*** MATERIAL TO PROCESS ***

-- pv_equiv track=rewrite | github.com/alcatrazEscapee/AdventOfCode | 2020/utils.py | von_neumann_neighbors
-- ===== SOURCE A (Python) =====
-- import itertools
-- from typing import Any, Callable, Dict, Iterable, Iterator, List, Optional, Sequence, Set, Tuple, Union
--
-- def sum_iter(x: Iterable[int], y: Iterable[int], s: int = 1) -> Tuple[int, ...]:
--     """ Returns the equation x + s * y for each element in the sequence x and y """
--     return tuple(a + s * b for a, b in zip(x, y))
--
-- def manhattan(x: Union[Iterable[int], complex]) -> int:
--     """ Returns the magnitude of a sequence using the 1-norm (manhattan distance to the origin). Also works for complex numbers. """
--     if isinstance(x, complex):
--         x = map(int, (x.real, x.imag))
--     return sum(map(abs, x))
--
-- def von_neumann_neighbors(p: Tuple[int, ...], d: int = 1) -> Iterable[Tuple[int, ...]]:
--     """ Returns all points in a Von Neumann neighborhood (points which are at most a distance of d away, using the 1 norm / manhattan distance) """
--     n = len(p)
--     if d == 1:  # Special case, just iterate through each unit vector
--         for i in range(n):
--             dp = tuple((1 if j == i else 0 for j in range(n)))
--             yield sum_iter(p, dp)
--             yield sum_iter(p, dp, -1)
--     else:  # Otherwise, compute the moore neighborhood and filter
--         zero = (0,) * len(p)
--         for dp in itertools.product(range(-d, d + 1), repeat=len(p)):
--             if dp != zero and manhattan(dp) <= d:
--                 yield sum_iter(p, dp)
-- ===== SOURCE B (Python) =====
-- def von_neumann_neighbors(p, d=1):
--     """Same neighborhood, but the general case prunes by remaining budget instead of filtering the full product."""
--     n = len(p)
--     if d == 1:
--         for i in range(n):
--             for s in (1, -1):
--                 yield p[:i] + (p[i] + s,) + p[i + 1:]
--     else:
--         def dfs(q, budget, nonzero):
--             if not q:
--                 return [()] if nonzero else []
--             out = []
--             x, rest = q[0], q[1:]
--             for dx in range(-d, d + 1):
--                 r = budget - abs(dx)
--                 if r >= 0:
--                     for tail in dfs(rest, r, nonzero or dx != 0):
--                         out.append((x + dx,) + tail)
--             return out
--         yield from dfs(tuple(p), d, False)
-- ===== Notes on version B (the rewrite author's own statement) =====
-- stated objective: faster
-- what changed: Replaces the full (2d+1)^n product-then-filter enumeration with a recursive DFS that carries the remaining Manhattan budget per coordinate and prunes impossible branches (and builds the d==1 fast path by list surgery instead of unit-vector zips), keeping the exact yield order.
import Mathlib
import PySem

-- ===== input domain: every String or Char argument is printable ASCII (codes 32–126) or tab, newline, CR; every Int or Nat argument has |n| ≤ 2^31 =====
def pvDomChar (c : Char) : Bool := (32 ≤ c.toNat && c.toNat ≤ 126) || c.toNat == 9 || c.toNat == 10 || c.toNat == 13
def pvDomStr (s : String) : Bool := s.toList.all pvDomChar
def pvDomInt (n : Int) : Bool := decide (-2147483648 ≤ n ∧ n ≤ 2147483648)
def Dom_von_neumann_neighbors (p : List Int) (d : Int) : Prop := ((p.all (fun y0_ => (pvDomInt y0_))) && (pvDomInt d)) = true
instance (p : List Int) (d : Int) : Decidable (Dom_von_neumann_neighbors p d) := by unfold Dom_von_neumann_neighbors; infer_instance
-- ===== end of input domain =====

-- B replaces the full (2d+1)^n product-then-filter by a budget-pruned DFS (and list surgery for d == 1),
-- same output sequence; both sides materialise the generator's yields as a list.

-- ===== PORT A =====
-- sum_iter(x, y, s): tuple(a + s*b for a, b in zip(x, y))
def pvSumIter (x y : List Int) (s : Int) : List Int :=
  (x.zip y).map (fun ab => ab.1 + s * ab.2)

-- manhattan(x): sum(map(abs, x))  (the complex branch is unreachable for tuple input)
def pvManhattan (x : List Int) : Int := (x.map (fun a => |a|)).sum

-- itertools.product(xs, repeat=k), lexicographic (first coordinate slowest)
def pvProduct (xs : List Int) : Nat → List (List Int)
  | 0 => [[]]
  | k + 1 => xs.flatMap (fun v => (pvProduct xs k).map (fun t => v :: t))

def von_neumann_neighbors (p : List Int) (d : Int) : List (List Int) :=
  let n := p.length
  if d = 1 then
    (List.range n).flatMap (fun i =>
      let dp := (List.range n).map (fun j => if j = i then (1 : Int) else 0)
      [pvSumIter p dp 1, pvSumIter p dp (-1)])
  else
    let zero := List.replicate p.length (0 : Int)
    ((pvProduct (PySem.List.pyRange (-d) (d + 1) 1) p.length).filter
      (fun dp => decide (dp ≠ zero ∧ pvManhattan dp ≤ d))).map
      (fun dp => pvSumIter p dp 1)

-- ===== PORT B =====
-- dfs(q, budget, nonzero): per-coordinate choice with remaining-budget pruning
def pvDfs (d : Int) : List Int → Int → Bool → List (List Int)
  | [], _, nonzero => if nonzero then [[]] else []
  | x :: rest, budget, nonzero =>
      (PySem.List.pyRange (-d) (d + 1) 1).flatMap (fun dx =>
        let r := budget - |dx|
        if 0 ≤ r then
          (pvDfs d rest r (nonzero || decide (dx ≠ 0))).map (fun t => (x + dx) :: t)
        else [])

def von_neumann_neighbors_alt (p : List Int) (d : Int) : List (List Int) :=
  let n := p.length
  if d = 1 then
    (List.range n).flatMap (fun (i : Nat) =>
      [(1 : Int), -1].map (fun s =>
        PySem.List.slice p none (some (i : Int)) ++
        [PySem.List.pyGetD p (i : Int) 0 + s] ++
        PySem.List.slice p (some ((i : Int) + 1)) none))
  else pvDfs d p d false

-- ===== PRECONDITION & SPEC =====
def Spec_von_neumann_neighbors (p : List Int) (d : Int) (out : List (List Int)) : Prop := out = von_neumann_neighbors_alt p d
instance (p : List Int) (d : Int) (out : List (List Int)) : Decidable (Spec_von_neumann_neighbors p d out) := by unfold Spec_von_neumann_neighbors; infer_instance

-- ===== CLAIM (what is proved, stated in full; the proofs are below) =====
def Claim_equal_von_neumann_neighbors : Prop := ∀ (p : List Int) (d : Int), Dom_von_neumann_neighbors p d → Spec_von_neumann_neighbors p d (von_neumann_neighbors p d)

-- ===== LEMMAS AND PROOFS =====

theorem pvManhattan_nonneg (x : List Int) : 0 ≤ pvManhattan x := by
  unfold pvManhattan
  apply List.sum_nonneg
  intro a ha
  simp only [List.mem_map] at ha
  obtain ⟨b, _, rfl⟩ := ha
  exact abs_nonneg b

theorem pvSumIter_zero_right (x : List Int) (s : Int) (n : Nat) (hn : x.length ≤ n) :
    pvSumIter x (List.replicate n (0 : Int)) s = x := by
  induction x generalizing n with
  | nil => simp [pvSumIter]
  | cons a tl ih =>
    cases n with
    | zero => simp at hn
    | succ m =>
      simp only [List.replicate_succ, pvSumIter, List.zip_cons_cons, List.map_cons]
      rw [List.cons_eq_cons]
      refine ⟨by ring, ?_⟩
      have h : tl.length ≤ m := by simp only [List.length_cons] at hn; omega
      simpa [pvSumIter] using ih m h

theorem pvSumIter_unit (p : List Int) (i : Nat) (s : Int) (hi : i < p.length) :
    pvSumIter p ((List.range p.length).map (fun j => if j = i then (1 : Int) else 0)) s =
      p.take i ++ [p.getD i 0 + s] ++ p.drop (i + 1) := by
  induction p generalizing i with
  | nil => simp at hi
  | cons a tl ih =>
    rw [List.length_cons, List.range_succ_eq_map]
    cases i with
    | zero =>
      simp only [List.map_cons, List.map_map, pvSumIter, List.zip_cons_cons, List.map_cons,
        List.take_zero, List.getD_cons_zero, List.drop_succ_cons, List.drop_zero,
        List.nil_append, List.singleton_append]
      rw [List.cons_eq_cons]
      refine ⟨by simp, ?_⟩
      have hzero : (List.range tl.length).map ((fun j => if j = 0 then (1 : Int) else 0) ∘ Nat.succ)
          = List.replicate tl.length (0 : Int) := by
        rw [List.eq_replicate_iff]
        refine ⟨by simp, ?_⟩
        intro b hb
        simp only [List.mem_map, Function.comp] at hb
        obtain ⟨k, _, rfl⟩ := hb
        simp
      rw [hzero]
      simpa [pvSumIter] using pvSumIter_zero_right tl s tl.length le_rfl
    | succ k =>
      simp only [List.map_cons, List.map_map, pvSumIter, List.zip_cons_cons, List.map_cons,
        List.take_succ_cons, List.getD_cons_succ, List.drop_succ_cons,
        List.cons_append, List.append_assoc]
      rw [List.cons_eq_cons]
      constructor
      · simp
      · have hsh : (List.range tl.length).map ((fun j => if j = k + 1 then (1 : Int) else 0) ∘ Nat.succ)
            = (List.range tl.length).map (fun j => if j = k then (1 : Int) else 0) := by
          apply List.map_congr_left
          intro j _
          simp [Function.comp]
        rw [hsh]
        have hk : k < tl.length := by simpa using hi
        simpa [pvSumIter, List.cons_append] using ih k hk

theorem pvDfs_eq (d : Int) (p : List Int) (b : Int) (nz : Bool) (hb : 0 ≤ b) (hbd : b ≤ d) :
    pvDfs d p b nz =
      ((pvProduct (PySem.List.pyRange (-d) (d + 1) 1) p.length).filter
        (fun dp => (nz || decide (dp ≠ List.replicate p.length (0 : Int))) && decide (pvManhattan dp ≤ b))).map
        (fun dp => pvSumIter p dp 1) := by
  induction p generalizing b nz with
  | nil =>
    cases nz with
    | false => simp [pvDfs, pvProduct, pvManhattan]
    | true => simp [pvDfs, pvProduct, pvManhattan, pvSumIter, hb]
  | cons x rest ih =>
    simp only [pvDfs, List.length_cons, pvProduct]
    rw [List.filter_flatMap, List.map_flatMap]
    apply List.flatMap_congr
    intro dx _
    rw [List.filter_map, List.map_map]
    by_cases hr : 0 ≤ b - |dx|
    · rw [if_pos hr, ih (b - |dx|) (nz || decide (dx ≠ 0)) hr
        (by have := abs_nonneg dx; omega), List.map_map]
      congr 1
      · funext dp
        simp only [Function.comp_apply, pvSumIter, List.zip_cons_cons, List.map_cons]
        rw [List.cons_eq_cons]
        exact ⟨by ring, rfl⟩
      · apply List.filter_congr
        intro dp _
        have h3 : pvManhattan (dx :: dp) = |dx| + pvManhattan dp := by
          simp [pvManhattan]
        simp only [Function.comp_apply, List.replicate_succ]
        rw [h3]
        apply Bool.eq_iff_iff.mpr
        simp only [Bool.and_eq_true, Bool.or_eq_true, decide_eq_true_eq, ne_eq,
          List.cons_eq_cons, not_and]
        constructor
        · rintro ⟨h, h'⟩
          exact ⟨by tauto, by omega⟩
        · rintro ⟨h, h'⟩
          exact ⟨by tauto, by omega⟩
    · rw [if_neg hr]
      have hnil : (pvProduct (PySem.List.pyRange (-d) (d + 1) 1) rest.length).filter
          ((fun dp => (nz || decide (dp ≠ List.replicate (rest.length + 1) (0 : Int))) &&
            decide (pvManhattan dp ≤ b)) ∘ (fun t => dx :: t)) = [] := by
        rw [List.filter_eq_nil_iff]
        intro t _
        have h0 := pvManhattan_nonneg t
        have h4 := abs_nonneg dx
        have h3 : pvManhattan (dx :: t) = |dx| + pvManhattan t := by simp [pvManhattan]
        simp only [Function.comp_apply, Bool.and_eq_true, decide_eq_true_eq, not_and, h3]
        intro _
        omega
      symm
      rw [List.map_eq_nil_iff]
      exact hnil

-- ===== VERDICT (by name: the statement is the Claim_ definition above) =====
theorem von_neumann_neighbors_spec : Claim_equal_von_neumann_neighbors := by
  intro p d _
  show von_neumann_neighbors p d = von_neumann_neighbors_alt p d
  unfold von_neumann_neighbors von_neumann_neighbors_alt
  by_cases h1 : d = 1
  · rw [if_pos h1, if_pos h1]
    apply List.flatMap_congr
    intro i hi
    have hi' : i < p.length := List.mem_range.mp hi
    dsimp only
    rw [PySem.List.slice_to_natCast, PySem.List.pyGetD_natCast]
    have hcast : ((i : Int) + 1) = ((i + 1 : Nat) : Int) := by push_cast; ring
    rw [hcast, PySem.List.slice_from_natCast]
    simp only [List.map_cons, List.map_nil]
    rw [pvSumIter_unit p i 1 hi', pvSumIter_unit p i (-1) hi']
  · rw [if_neg h1, if_neg h1]
    by_cases hd : 0 ≤ d
    · rw [pvDfs_eq d p d false hd le_rfl]
      dsimp only
      congr 1
      apply List.filter_congr
      intro dp _
      simp [Bool.decide_and]
    · cases p with
      | nil => simp [pvDfs, pvProduct, pvManhattan, pvSumIter]
      | cons x rest =>
        have hR : PySem.List.pyRange (-d) (d + 1) 1 = [] :=
          PySem.List.pyRange_one_eq_nil (by omega)
        simp [pvDfs, pvProduct, hR]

***

Quote only the lines from the line containing "simp only [List.map_cons, List.map_nil]" through the end of the listing, please, keeping both the first and the last line.

    simp only [List.map_cons, List.map_nil]
    rw [pvSumIter_unit p i 1 hi', pvSumIter_unit p i (-1) hi']
  · rw [if_neg h1, if_neg h1]
    by_cases hd : 0 ≤ d
    · rw [pvDfs_eq d p d false hd le_rfl]
      dsimp only
      congr 1
      apply List.filter_congr
      intro dp _
      simp [Bool.decide_and]
    · cases p with
      | nil => simp [pvDfs, pvProduct, pvManhattan, pvSumIter]
      | cons x rest =>
        have hR : PySem.List.pyRange (-d) (d + 1) 1 = [] :=
          PySem.List.pyRange_one_eq_nil (by omega)
        simp [pvDfs, pvProduct, hR]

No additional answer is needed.